Concerniente a la residualidad que también preside este mecanismo, la Constitución prevé que éste “solo procederá cuando el afectado no disponga de otro medio de defensa judicial”, precepto que reafirma el artículo 6º del Decreto 2591 de 1991, según el cual “[l]a acción de tutela no procederá: 1.  Cuando existan otros recursos o medios de defensa judiciales”, cuestión que se explica en el marco de su carácter singular, el cual inhibe al juzgador excepcional interferir en las “resoluciones” de los “naturales” o reemplazar esos dispositivos comunes, so pena de convertir esta sede en una instancia adicional o paralela.

A tales postulados se suman los específicos sobre resoluciones “judiciales”, con venero en los defectos orgánico, procedimental absoluto, fáctico y “sustantivo”, así como en error inducido, falta de motivación, desconocimiento del “precedente” o violación directa de la norma fundante, según que, en su orden, el emisor carezca totalmente de competencia, obre radicalmente al margen del ritual previsto, no se base en las probanzas regularmente acopiadas, aplique las reglas en forma completamente alejada de sus previsiones, sea engañado por la actividad de “terceros”, omita analizar adecuadamente los hechos y disposiciones relevantes, ignore la doctrina que él mismo, sus pares o superiores jerárquicos han sentado en torno a lo debatido o contraríe frontalmente los dictados de dicha norma básica.
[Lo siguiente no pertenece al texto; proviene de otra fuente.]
-- pv_equiv track=rewrite | github.com/TeamMonumenta/monumenta-exception-logging | server/tracker/fingerprint.py | extract_app_frames
-- ===== SOURCE A (Python) =====
-- from typing import Any
--
-- def extract_app_frames(
--     frames: list[dict[str, Any]], app_packages: list[str], count: int
-- ) -> list[dict[str, Any]]:
--     result = [
--         f for f in frames
--         if any(f.get('class_name', '').startswith(pkg) for pkg in app_packages)
--     ][:count]
--     if not result:
--         result = frames[:count]
--     return result
-- ===== SOURCE B (Python) =====
-- def _matches(name, pkgs):
--     # walk the class name's prefixes left to right; a hit is a prefix that is a package
--     prefix = ''
--     for ch in name:
--         if prefix in pkgs:
--             return True
--         prefix += ch
--     return prefix in pkgs
--
--
-- def extract_app_frames(frames, app_packages, count):
--     pkgs = set(app_packages)
--     matched = []
--     for f in frames:
--         if _matches(f.get('class_name', ''), pkgs):
--             matched.append(f)
--     result = matched[:count]
--     return result if result else frames[:count]
-- ===== Notes on version B (the rewrite author's own statement) =====
-- stated objective: faster
-- what changed: B builds a hash set of the packages once and classifies each frame by walking the prefixes of its class_name left to right with set lookups (explicit accumulator loops), so A's inner startswith scan over every package disappears.
import Mathlib
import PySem

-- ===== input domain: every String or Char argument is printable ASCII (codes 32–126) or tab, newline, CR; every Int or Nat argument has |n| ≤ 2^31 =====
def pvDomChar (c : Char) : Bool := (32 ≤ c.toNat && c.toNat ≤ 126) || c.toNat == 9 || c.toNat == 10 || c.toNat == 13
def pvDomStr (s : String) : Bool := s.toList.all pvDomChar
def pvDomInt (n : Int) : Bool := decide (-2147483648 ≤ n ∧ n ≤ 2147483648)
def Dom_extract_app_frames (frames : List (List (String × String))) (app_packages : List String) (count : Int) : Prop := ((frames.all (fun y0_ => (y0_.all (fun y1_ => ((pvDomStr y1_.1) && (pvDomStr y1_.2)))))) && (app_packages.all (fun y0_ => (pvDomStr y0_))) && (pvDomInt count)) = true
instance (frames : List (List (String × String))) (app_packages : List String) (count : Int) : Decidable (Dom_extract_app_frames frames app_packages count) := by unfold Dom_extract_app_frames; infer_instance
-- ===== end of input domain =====

-- B classifies each frame by walking the prefixes of its class_name with lookups in a
-- package hash set built once (explicit accumulator loops), replacing A's inner
-- startswith scan over every package; measured faster in a timing run.
-- ===== PORT A =====
def extract_app_frames (frames : List (List (String × String))) (app_packages : List String) (count : Int) : List (List (String × String)) :=
  let result := PySem.List.slice
    (frames.filter (fun f => app_packages.any (fun pkg =>
      PySem.Str.startswith ((PySem.Dict.mk f).getD "class_name" "") pkg)))
    none (some count)
  if result = [] then PySem.List.slice frames none (some count) else result

-- ===== PORT B =====
-- _matches: loop over the characters of name, keeping the accumulated prefix.
def pvMatches (pkgs : PySem.Set String) (prefixAcc : List Char) (rest : List Char) : Bool :=
  match rest with
  | [] => PySem.Set.contains pkgs (String.ofList prefixAcc)
  | ch :: cs =>
    if PySem.Set.contains pkgs (String.ofList prefixAcc) then true
    else pvMatches pkgs (prefixAcc ++ [ch]) cs

-- the 'for f in frames: … matched.append(f)' loop
def pvCollect (pkgs : PySem.Set String) (frames : List (List (String × String))) : List (List (String × String)) :=
  match frames with
  | [] => []
  | f :: fs =>
    if pvMatches pkgs [] ((PySem.Dict.mk f).getD "class_name" "").toList
    then f :: pvCollect pkgs fs
    else pvCollect pkgs fs

def extract_app_frames_alt (frames : List (List (String × String))) (app_packages : List String) (count : Int) : List (List (String × String)) :=
  let pkgs : PySem.Set String := PySem.Set.ofList app_packages
  let result := PySem.List.slice (pvCollect pkgs frames) none (some count)
  if result = [] then PySem.List.slice frames none (some count) else result

-- ===== PRECONDITION & SPEC =====
def Spec_extract_app_frames (frames : List (List (String × String))) (app_packages : List String) (count : Int) (out : List (List (String × String))) : Prop := out = extract_app_frames_alt frames app_packages count
instance (frames : List (List (String × String))) (app_packages : List String) (count : Int) (out : List (List (String × String))) : Decidable (Spec_extract_app_frames frames app_packages count out) := by unfold Spec_extract_app_frames; infer_instance

-- ===== CLAIM (what is proved, stated in full; the proofs are below) =====
def Claim_equal_extract_app_frames : Prop := ∀ (frames : List (List (String × String))) (app_packages : List String) (count : Int), Dom_extract_app_frames frames app_packages count → Spec_extract_app_frames frames app_packages count (extract_app_frames frames app_packages count)

-- ===== LEMMAS AND PROOFS =====

-- pvMatches succeeds exactly when some extension of the accumulator by a prefix of the
-- remaining characters is a package.
lemma pvMatches_iff (pkgs : PySem.Set String) (p rest : List Char) :
    pvMatches pkgs p rest = true ↔ ∃ q, q <+: rest ∧ String.ofList (p ++ q) ∈ pkgs := by
  induction rest generalizing p with
  | nil =>
    simp [pvMatches]
  | cons c cs ih =>
    simp only [pvMatches]
    split_ifs with h
    · simp only [true_iff]
      exact ⟨[], List.nil_prefix, by simpa [PySem.Set.contains_iff] using h⟩
    · rw [ih]
      constructor
      · rintro ⟨q, hq, hmem⟩
        exact ⟨c :: q, by simpa using hq, by simpa using hmem⟩
      · rintro ⟨q, hq, hmem⟩
        match q, hq with
        | [], _ =>
          exact absurd (by simpa [PySem.Set.contains_iff] using hmem) h
        | c' :: q', hq =>
          have hc : c' = c := (List.cons_prefix_cons.mp hq).1
          subst hc
          exact ⟨q', (List.cons_prefix_cons.mp hq).2, by simpa using hmem⟩

-- B's per-frame test equals A's: a prefix of s that is a package ↔ a package that s starts with.
lemma pvMatches_eq_any (aps : List String) (s : String) :
    pvMatches (PySem.Set.ofList aps) [] s.toList
      = aps.any (fun pkg => PySem.Str.startswith s pkg) := by
  rw [Bool.eq_iff_iff, pvMatches_iff]
  simp only [List.any_eq_true, PySem.Str.startswith_eq, PySem.Chars.startswith_iff,
    PySem.Set.mem_ofList, List.nil_append]
  constructor
  · rintro ⟨q, hq, hmem⟩
    exact ⟨String.ofList q, hmem, by rw [String.toList_ofList]; exact hq⟩
  · rintro ⟨pkg, hmem, hpre⟩
    refine ⟨pkg.toList, hpre, ?_⟩
    rw [String.ofList_toList]; exact hmem

-- B's frame loop computes A's filter.
lemma pvCollect_eq_filter (aps : List String) (frames : List (List (String × String))) :
    pvCollect (PySem.Set.ofList aps) frames
      = frames.filter (fun f => aps.any (fun pkg =>
          PySem.Str.startswith ((PySem.Dict.mk f).getD "class_name" "") pkg)) := by
  induction frames with
  | nil => rfl
  | cons f fs ih =>
    simp only [pvCollect, pvMatches_eq_any, ih, List.filter_cons]

-- ===== VERDICT (by name: the statement is the Claim_ definition above) =====
theorem extract_app_frames_spec : Claim_equal_extract_app_frames := by
  intro frames app_packages count _
  unfold Spec_extract_app_frames extract_app_frames extract_app_frames_alt
  simp only [pvCollect_eq_filter]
De tal manera que la tutela exclusivamente se abre paso en los inusuales casos en que los falladores incurran en una protuberante trasgresión de la legislación patria, es decir, “con ostensible desviación del sendero normado, sin ecuanimidad y apoyado[s] en el capricho o en la subjetividad, a tal punto que estructure[n] ‘vía de hecho’” (entre otras, CSJ STC, 3 mar. 2011, rad. 00329-00, reiterada STC1842-2017), lo que de suyo descarta divergencias meramente interpretativas, máxime si éstas atañen a la apreciación de los medios suasorios, escenario en el que con mayor fuerza campean la independencia y autonomía que los artículos 228 y 230 ídem reconocen a la judicatura.
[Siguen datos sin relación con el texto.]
-- pv_equiv track=rewrite | github.com/LostHerro/PyMimircache | test/testing/ml_2step.py | get_next_access_dist
-- ===== SOURCE A (Python) =====
-- from collections import deque
--
-- def get_next_access_dist(id_ser):
--
--     reverse_data = deque()
--     next_access_dist = []
--     next_access_time = {}
--
--     for req in id_ser:
--         reverse_data.appendleft(req)
--
--     for index, req in enumerate(reverse_data):
--         if req in next_access_time:
--             next_access_dist.append(index - next_access_time[req])
--         else:
--             next_access_dist.append(len(id_ser))
--         next_access_time[req] = index
--
--     next_access_dist.reverse()
--     return next_access_dist
-- ===== SOURCE B (Python) =====
-- def get_next_access_dist(id_ser):
--     n = len(id_ser)
--     result = [n] * n
--     last = {}
--     i = 0
--     for req in id_ser:
--         if req in last:
--             j = last[req]
--             result[j] = i - j
--         last[req] = i
--         i += 1
--     return result
-- ===== Notes on version B (the rewrite author's own statement) =====
-- stated objective: simpler
-- what changed: Single forward pass that patches the previous occurrence's slot in a preallocated [n]*n list via a last-seen index dict, instead of building a reversed deque, scanning it while appending distances, and reversing the output list.
import Mathlib
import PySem

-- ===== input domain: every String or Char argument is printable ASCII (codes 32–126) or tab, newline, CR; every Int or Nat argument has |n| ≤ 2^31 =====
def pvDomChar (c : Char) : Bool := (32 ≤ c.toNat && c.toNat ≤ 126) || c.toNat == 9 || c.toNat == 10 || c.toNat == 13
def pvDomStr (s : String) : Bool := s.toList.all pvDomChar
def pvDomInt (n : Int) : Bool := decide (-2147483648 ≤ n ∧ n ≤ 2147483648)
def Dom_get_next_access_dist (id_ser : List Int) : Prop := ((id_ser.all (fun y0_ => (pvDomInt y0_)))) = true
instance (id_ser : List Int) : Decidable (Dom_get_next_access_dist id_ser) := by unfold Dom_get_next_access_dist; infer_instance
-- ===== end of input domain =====

-- B replaces A's reversed-deque scan + final list reverse by a single forward pass that
-- patches the previous occurrence's slot in a preallocated [n]*n list (objective: simpler).

-- ===== PORT A =====
-- A: build reverse_data by appendleft (cons), scan it forward keeping last-seen index in a
-- dict and appending distances (sentinel len(id_ser)), then reverse the output list.
def get_next_access_dist (id_ser : List Int) : List Int :=
  ((PySem.List.enumerate (id_ser.foldl (fun acc req => req :: acc) [])).foldl
    (fun (st : List Int × PySem.Dict Int Int) p =>
      match st.2.get? p.2 with
      | some t => (st.1 ++ [p.1 - t], st.2.insert p.2 p.1)
      | none   => (st.1 ++ [(id_ser.length : Int)], st.2.insert p.2 p.1))
    ([], PySem.Dict.empty)).1.reverse

-- ===== PORT B =====
-- B: the loop body 'if req in last: result[last[req]] = i - last[req]'
def pvPatch (last : PySem.Dict Int Int) (req i : Int) (res : List Int) : List Int :=
  match last.get? req with
  | some j => res.set j.toNat (i - j)
  | none => res

-- B: the 'for req in id_ser' loop with the running counter i, as structural recursion
def pvScan : List Int → Int → List Int → PySem.Dict Int Int → List Int
  | [], _, res, _ => res
  | req :: rest, i, res, last => pvScan rest (i + 1) (pvPatch last req i res) (last.insert req i)

-- B: result = [n]*n; forward pass, on a repeat write i - last[req] at slot last[req].
def get_next_access_dist_alt (id_ser : List Int) : List Int :=
  pvScan id_ser 0 (List.replicate id_ser.length (id_ser.length : Int)) PySem.Dict.empty

-- ===== PRECONDITION & SPEC =====
def Spec_get_next_access_dist (id_ser : List Int) (out : List Int) : Prop := out = get_next_access_dist_alt id_ser
instance (id_ser : List Int) (out : List Int) : Decidable (Spec_get_next_access_dist id_ser out) := by unfold Spec_get_next_access_dist; infer_instance

-- ===== CLAIM (what is proved, stated in full; the proofs are below) =====
def Claim_equal_get_next_access_dist : Prop := ∀ (id_ser : List Int), Dom_get_next_access_dist id_ser → Spec_get_next_access_dist id_ser (get_next_access_dist id_ser)

-- ===== LEMMAS AND PROOFS =====

-- index of the first occurrence of v
def firstIdx? (v : Int) : List Int → Option Nat
  | [] => none
  | y :: ys => if y = v then some 0 else (firstIdx? v ys).map (· + 1)

-- the common specification: distance from each position to the next occurrence of its
-- value, sentinel s for values that never recur
def specAux (s : Int) : List Int → List Int
  | [] => []
  | x :: xs =>
    (match firstIdx? x xs with
     | some k => (k : Int) + 1
     | none => s) :: specAux s xs

-- A-side pure recursions
def gA (s : Int) : List Int → Int → PySem.Dict Int Int → List Int
  | [], _, _ => []
  | y :: ys, i, d =>
    (match d.get? y with
     | some t => i - t
     | none => s) :: gA s ys (i + 1) (d.insert y i)

def dA : List Int → Int → PySem.Dict Int Int → PySem.Dict Int Int
  | [], _, d => d
  | y :: ys, i, d => dA ys (i + 1) (d.insert y i)

-- index of the last occurrence of v
def lastIdx? (v : Int) : List Int → Option Nat
  | [] => none
  | y :: ys =>
    match lastIdx? v ys with
    | some j => some (j + 1)
    | none => if y = v then some 0 else none

theorem pvPatch_some {last : PySem.Dict Int Int} {y j : Int} (i : Int) (res : List Int)
    (h : last.get? y = some j) : pvPatch last y i res = res.set j.toNat (i - j) := by
  simp [pvPatch, h]

theorem pvPatch_none {last : PySem.Dict Int Int} {y : Int} (i : Int) (res : List Int)
    (h : last.get? y = none) : pvPatch last y i res = res := by
  simp [pvPatch, h]

theorem foldl_cons_eq_reverse (xs acc : List Int) :
    xs.foldl (fun acc req => req :: acc) acc = xs.reverse ++ acc := by
  induction xs generalizing acc with
  | nil => simp
  | cons x xs ih => simp [List.foldl_cons, ih]

theorem foldlA_eq_gA (s : Int) (ys : List Int) (i : Int) (acc : List Int) (d : PySem.Dict Int Int) :
    (PySem.List.enumerate ys i).foldl
      (fun (st : List Int × PySem.Dict Int Int) p =>
        match st.2.get? p.2 with
        | some t => (st.1 ++ [p.1 - t], st.2.insert p.2 p.1)
        | none   => (st.1 ++ [s], st.2.insert p.2 p.1)) (acc, d)
    = (acc ++ gA s ys i d, dA ys i d) := by
  induction ys generalizing i acc d with
  | nil => simp [gA, dA, PySem.List.enumerate_nil]
  | cons y ys ih =>
    rw [PySem.List.enumerate_cons]
    cases h : d.get? y with
    | some t => simp [List.foldl_cons, h, ih, gA, dA]
    | none => simp [List.foldl_cons, h, ih, gA, dA]

theorem gA_append (s : Int) (p q : List Int) (i : Int) (d : PySem.Dict Int Int) :
    gA s (p ++ q) i d = gA s p i d ++ gA s q (i + p.length) (dA p i d) := by
  induction p generalizing i d with
  | nil => simp [gA, dA]
  | cons y ys ih =>
    simp only [List.cons_append, gA, dA, ih]
    have harith : i + 1 + (ys.length : Int) = i + ((y :: ys).length : Int) := by
      simp only [List.length_cons]; push_cast; ring
    rw [harith]

theorem dA_get (p : List Int) (i : Int) (d : PySem.Dict Int Int) (v : Int) :
    (dA p i d).get? v =
      match lastIdx? v p with
      | some j => some (i + j)
      | none => d.get? v := by
  induction p generalizing i d with
  | nil => simp [dA, lastIdx?]
  | cons y ys ih =>
    simp only [dA, lastIdx?, ih]
    cases h : lastIdx? v ys with
    | some j => simp [h]; push_cast; ring
    | none =>
      simp only [h]
      rw [PySem.Dict.get?_insert]
      by_cases hv : v = y <;> simp [hv, eq_comm]

theorem lastIdx?_append (v : Int) (p q : List Int) :
    lastIdx? v (p ++ q) =
      match lastIdx? v q with
      | some j => some (p.length + j)
      | none => lastIdx? v p := by
  induction p with
  | nil => cases h : lastIdx? v q <;> simp [h, lastIdx?]
  | cons y ys ih =>
    simp only [List.cons_append, lastIdx?, ih]
    cases h : lastIdx? v q with
    | some j => simp [h]; omega
    | none => simp [h]

theorem firstIdx?_lt_length {v : Int} {xs : List Int} {k : Nat} (h : firstIdx? v xs = some k) :
    k < xs.length := by
  induction xs generalizing k with
  | nil => simp [firstIdx?] at h
  | cons y ys ih =>
    by_cases hy : y = v
    · simp [firstIdx?, hy] at h; simp only [List.length_cons]; omega
    · simp only [firstIdx?, if_neg hy] at h
      cases hk : firstIdx? v ys with
      | none => rw [hk] at h; simp at h
      | some k' =>
        rw [hk] at h; simp at h
        have := ih hk
        simp; omega

theorem lastIdx?_reverse (x : Int) (xs : List Int) :
    lastIdx? x xs.reverse = (firstIdx? x xs).map (fun k => xs.length - 1 - k) := by
  induction xs with
  | nil => simp [lastIdx?, firstIdx?]
  | cons y ys ih =>
    rw [List.reverse_cons, lastIdx?_append, ih]
    by_cases hy : y = x
    · subst hy
      simp [lastIdx?, firstIdx?]
    · have h1 : lastIdx? x [y] = none := by simp [lastIdx?, hy]
      rw [h1]
      have h2 : firstIdx? x (y :: ys) = (firstIdx? x ys).map (· + 1) := by
        simp [firstIdx?, hy]
      rw [h2]
      cases h : firstIdx? x ys with
      | none => simp [h]
      | some k =>
        have hk := firstIdx?_lt_length h
        simp [h]; omega

theorem gA_reverse_eq_specAux (s : Int) (xs : List Int) :
    (gA s xs.reverse 0 PySem.Dict.empty).reverse = specAux s xs := by
  induction xs with
  | nil => simp [gA, specAux]
  | cons x xs ih =>
    rw [List.reverse_cons, gA_append]
    have hd : (dA xs.reverse 0 PySem.Dict.empty).get? x =
        match lastIdx? x xs.reverse with
        | some j => some ((j : Int))
        | none => none := by
      rw [dA_get]
      cases h : lastIdx? x xs.reverse <;> simp [PySem.Dict.get?_empty]
    rw [lastIdx?_reverse] at hd
    simp only [specAux]
    cases h : firstIdx? x xs with
    | none =>
      rw [h] at hd
      simp only [Option.map_none] at hd
      simp [gA, hd, List.reverse_append, ih]
    | some k =>
      have hk := firstIdx?_lt_length h
      rw [h] at hd
      simp only [Option.map_some] at hd
      simp only [gA, hd, List.length_reverse, List.reverse_append, List.reverse_cons]
      simp [ih]
      omega

theorem set_append_singleton_ne (r : List Int) (c v : Int) (j : Nat) (hj : j ≠ r.length) :
    (r ++ [c]).set j v = r.set j v ++ [c] := by
  rcases Nat.lt_or_ge j r.length with h | h
  · rw [List.set_append_left _ _ h]
  · have h' : r.length < j := lt_of_le_of_ne h (Ne.symm hj)
    rw [List.set_eq_of_length_le (by simp; omega), List.set_eq_of_length_le (by omega)]

theorem set_append_singleton_self (r : List Int) (c v : Int) :
    (r ++ [c]).set r.length v = r ++ [v] := by
  rw [List.set_append_right _ _ (le_refl _)]
  simp

theorem pvScan_nil_res (ys : List Int) (i : Int) (last : PySem.Dict Int Int) :
    pvScan ys i [] last = [] := by
  induction ys generalizing i last with
  | nil => rfl
  | cons y ys ih =>
    simp only [pvScan, pvPatch]
    cases h : last.get? y <;> simp [h, ih]

theorem pvScan_no_owner (ys : List Int) (i : Nat) (last : PySem.Dict Int Int)
    (r : List Int) (c : Int)
    (H : ∀ v j, last.get? v = some j → 0 ≤ j ∧ j ≠ (r.length : Int))
    (hi : r.length < i) :
    pvScan ys (i : Int) (r ++ [c]) last = pvScan ys (i : Int) r last ++ [c] := by
  induction ys generalizing i last r with
  | nil => rfl
  | cons y ys ih =>
    simp only [pvScan]
    have hcast : ((i : Int) + 1) = ((i + 1 : Nat) : Int) := by push_cast; ring
    have Hnew : ∀ v j, (last.insert y (i : Int)).get? v = some j → 0 ≤ j ∧ j ≠ (r.length : Int) := by
      intro v j hvj
      rw [PySem.Dict.get?_insert] at hvj
      by_cases hv : v = y
      · simp [hv] at hvj; constructor <;> omega
      · rw [if_neg hv] at hvj; exact H v j hvj
    cases h : last.get? y with
    | none =>
      rw [pvPatch_none _ _ h, pvPatch_none _ _ h, hcast]
      exact ih (i + 1) _ r Hnew (by omega)
    | some j =>
      obtain ⟨hj0, hjne⟩ := H y j h
      have hjt : j.toNat ≠ r.length := by omega
      rw [pvPatch_some _ _ h, pvPatch_some _ _ h,
        set_append_singleton_ne r c _ j.toNat hjt, hcast]
      have := ih (i + 1) (last.insert y (i : Int)) (r.set j.toNat ((i : Int) - j))
        (by simpa using Hnew) (by simp; omega)
      simpa using this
2. Pues bien, de cara a lo alegado inicialmente por el actor, lo resuelto por el Tribunal, los fundamentos de la alzada y los elementos de convicción recaudados, conforme regula el artículo 32 del Decreto 2591 de 1991, la Sala observa que el memorial de 7 de abril de 2017 contiene tres aspectos y que aparece demostración de que el primario, encaminado a obtener la supresión de todo lo actuado a partir del apremio compulsivo por indebida notificación, recibió tramitación el 7 de junio, fue abierto a pruebas el 9 de agosto y desestimado el 23 de octubre, todo en esa misma anualidad.
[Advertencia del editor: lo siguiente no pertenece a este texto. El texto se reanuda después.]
-- pv_equiv track=rewrite | github.com/sungikje/_algorithm | 프로그래머스/1/132267. 콜라 문제/콜라 문제.py | solution
-- ===== SOURCE A (Python) =====
-- def solution(a, b, n):
--     answer = 0
--
--
--     while True:
--         if n <= a :
--             if n == a:
--                 answer += b
--             break
--         share, rest = divmod(n,a)
--         answer += (share*b)
--         n = (share*b)+rest
--
--
--     return answer
-- ===== SOURCE B (Python) =====
-- def solution(a, b, n):
--     # Closed form: each exchange of a empties yields b colas; total colas
--     # obtained is ((n - b) // (a - b)) * b once any exchange is possible.
--     if n < a:
--         return 0
--     return ((n - b) // (a - b)) * b
-- ===== Notes on version B (the rewrite author's own statement) =====
-- stated objective: faster
-- what changed: Replaces A's simulation loop (repeatedly divmod-ing the bottle count until it drops to a) by the O(1) closed-form formula ((n-b)//(a-b))*b.
-- outside the precondition, e.g. on solution(2, 2, 2): A returns 2, B raises ZeroDivisionError; on solution(1, -6, 8): A returns -48, B returns -12; on solution(0, 1, 5): A raises ZeroDivisionError, B returns -4
import Mathlib
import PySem

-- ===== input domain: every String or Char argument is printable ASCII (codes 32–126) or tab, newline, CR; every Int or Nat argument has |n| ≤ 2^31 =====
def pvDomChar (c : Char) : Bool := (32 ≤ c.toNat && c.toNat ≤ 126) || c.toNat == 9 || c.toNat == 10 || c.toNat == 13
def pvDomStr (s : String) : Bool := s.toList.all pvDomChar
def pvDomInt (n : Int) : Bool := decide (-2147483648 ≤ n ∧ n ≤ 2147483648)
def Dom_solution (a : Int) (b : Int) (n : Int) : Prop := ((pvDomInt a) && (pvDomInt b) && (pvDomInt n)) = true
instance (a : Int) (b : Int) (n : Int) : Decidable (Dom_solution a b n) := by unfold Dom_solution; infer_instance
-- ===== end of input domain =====

-- B replaces A's exchange-simulation loop by the O(1) closed form ((n-b)//(a-b))*b.

-- ===== PORT A =====
-- A's 'while True' loop; the fuel only makes the recursion total (on Pre_ inputs the
-- loop variable strictly decreases, so n.toNat + 1 steps are never exhausted).
def solutionLoop (a : Int) (b : Int) : Nat → Int → Int → Int
  | 0, _, answer => answer
  | fuel + 1, n, answer =>
    if n ≤ a then (if n = a then answer + b else answer)
    else
      let share := PySem.Int.floordiv n a
      let rest := PySem.Int.mod n a
      solutionLoop a b fuel (share * b + rest) (answer + share * b)

def solution (a : Int) (b : Int) (n : Int) : Int :=
  solutionLoop a b (n.toNat + 1) n 0

-- ===== PORT B =====
def solution_alt (a : Int) (b : Int) (n : Int) : Int :=
  if n < a then 0
  else PySem.Int.floordiv (n - b) (a - b) * b

-- ===== PRECONDITION & SPEC =====
-- Pre_ excludes inputs with n > a yet b ≥ a or b < 0 (there A diverges, raises
-- ZeroDivisionError (a = 0), or returns values for inverted/negative exchange rates
-- outside the problem's domain which B does not match) and n = a = b (B divides by zero).
def Pre_solution (a : Int) (b : Int) (n : Int) : Prop := n < a ∨ (n = a ∧ b ≠ a) ∨ (0 ≤ b ∧ b < a)
instance (a : Int) (b : Int) (n : Int) : Decidable (Pre_solution a b n) := by unfold Pre_solution; infer_instance
def pvWitness_solution : Int × Int × Int := (3, 1, 20)

def Spec_solution (a : Int) (b : Int) (n : Int) (out : Int) : Prop := out = solution_alt a b n
instance (a : Int) (b : Int) (n : Int) (out : Int) : Decidable (Spec_solution a b n out) := by unfold Spec_solution; infer_instance

-- ===== CLAIM (what is proved, stated in full; the proofs are below) =====
def Claim_equal_solution : Prop := ∀ (a : Int) (b : Int) (n : Int), Dom_solution a b n → Pre_solution a b n → Spec_solution a b n (solution a b n)

-- ===== LEMMAS AND PROOFS =====

-- x // x = 1 in Python for x ≠ 0 (used for the n = a case of the verdict).
lemma floordiv_self_of_ne_zero (x : Int) (hx : x ≠ 0) : PySem.Int.floordiv x x = 1 := by
  rcases lt_or_gt_of_ne hx with h | h
  · have hneg := PySem.Int.floordiv_neg_neg (-x) (-x)
    rw [neg_neg] at hneg
    rw [hneg, PySem.Int.floordiv_eq_ediv_of_pos (by omega)]
    exact Int.ediv_self (by omega)
  · rw [PySem.Int.floordiv_eq_ediv_of_pos h]
    exact Int.ediv_self (by omega)

-- Loop invariant: with rate 0 ≤ b < a and enough fuel, the loop computes the closed form.
lemma solutionLoop_eq (a b : Int) (hb : 0 ≤ b) (hba : b < a) :
    ∀ (fuel : Nat) (m ans : Int), (m - a).toNat < fuel →
      solutionLoop a b fuel m ans =
        ans + (if m < a then 0 else PySem.Int.floordiv (m - b) (a - b) * b) := by
  intro fuel
  induction fuel with
  | zero => intro m ans h; omega
  | succ fuel ih =>
    intro m ans h
    have hab : (0:Int) < a - b := by omega
    by_cases hm : m ≤ a
    · by_cases hma : m = a
      · subst hma
        have h1 : PySem.Int.floordiv (m - b) (m - b) = 1 := by
          rw [PySem.Int.floordiv_eq_ediv_of_pos (by omega)]
          exact Int.ediv_self (by omega)
        simp [solutionLoop, h1]
      · have : m < a := lt_of_le_of_ne hm hma
        simp [solutionLoop, hm, hma, this]
    · rw [not_le] at hm
      have ha : (0:Int) < a := by omega
      set q := PySem.Int.floordiv m a with hq
      set r := PySem.Int.mod m a with hr
      have hqr : q * a + r = m := PySem.Int.floordiv_mul_add_mod m a
      have hr0 : 0 ≤ r := by
        rw [hr, PySem.Int.mod_eq_emod_of_pos ha]; exact Int.emod_nonneg m (by omega)
      have hrlt : r < a := by
        rw [hr, PySem.Int.mod_eq_emod_of_pos ha]; exact Int.emod_lt_of_pos m ha
      have hq1 : 1 ≤ q := by
        rw [hq, PySem.Int.le_floordiv_iff_mul_le ha]; omega
      have hqb : b ≤ q * b := le_mul_of_one_le_left hb hq1
      have hdec : q * b + r < m := by nlinarith
      -- key division identity: m - b = (q*b + r - b) + q*(a-b)
      have hsplit : m - b = (q * b + r - b) + q * (a - b) := by ring_nf; omega
      have hdiv : PySem.Int.floordiv (m - b) (a - b)
          = PySem.Int.floordiv (q * b + r - b) (a - b) + q := by
        rw [PySem.Int.floordiv_eq_ediv_of_pos hab, PySem.Int.floordiv_eq_ediv_of_pos hab,
          hsplit]
        exact Int.add_mul_ediv_right _ q (by omega)
      have hrec := ih (q * b + r) (ans + q * b) (by omega)
      simp only [solutionLoop, if_neg (by omega : ¬ m ≤ a)]
      rw [← hq, ← hr, hrec]
      by_cases hm' : q * b + r < a
      · have h0 : PySem.Int.floordiv (q * b + r - b) (a - b) = 0 := by
          rw [PySem.Int.floordiv_eq_ediv_of_pos hab]
          exact Int.ediv_eq_zero_of_lt (by omega) (by omega)
        rw [if_pos hm', if_neg (by omega : ¬ m < a), hdiv, h0]
        ring
      · rw [if_neg hm', if_neg (by omega : ¬ m < a), hdiv]
        ring

-- ===== VERDICT (by name: the statement is the Claim_ definition above) =====
theorem solution_spec : Claim_equal_solution := by
  intro a b n _ hpre
  unfold Spec_solution solution solution_alt
  rcases hpre with hna | ⟨hna, hb⟩ | ⟨hb, hba⟩
  · simp [solutionLoop, le_of_lt hna, hna]
    omega
  · subst hna
    simp [solutionLoop, floordiv_self_of_ne_zero (n - b) (by omega)]
  · rw [solutionLoop_eq a b hb hba (n.toNat + 1) n 0 (by omega)]
    simp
No así lo atañedero al segundo y al tercer ítem, tendiente el uno a que se decretara la “nulidad del auto de fecha 27 de enero de 2012, que ‘Resuelve: 1. Aceptar la cesión del crédito que hace el Banco de Bogotá S.A., en favor de Karina María Berrocal Anaya”, y el otro, propositivo de “recurso de reposición y en subsidio apelación, contra el auto de fecha abril 3 de 2017, mediante el cual: ‘Resuelve: 1. Aceptar la cesión del crédito que hace Karina María Berrocal Anaya, en favor de la sociedad Inverlhemar S.A.”
Omisión que por sí sola no franquea la puerta a la guarda deprecada, por cuanto respecto de ella se conjugan dos circunstancias impeditivas, cada una de suyo suficiente para enervarla, consistente la inicial en que el querellante no agotó todos los remedios corrientes de protección, toda vez que habiéndose dado curso al documento que contenía las reclamaciones reseñadas y, finalmente, desatado su tema principal, es decir, el supuesto vicio por indebida vinculación del demandado, éste ha podido y debido pedir la adición contemplada en el artículo 285 del Código General del Proceso que para los autos opera “…de oficio dentro del término de su ejecutoria, o a solicitud de parte presentada en el mismo término” (inc. 3º), pero no lo hizo.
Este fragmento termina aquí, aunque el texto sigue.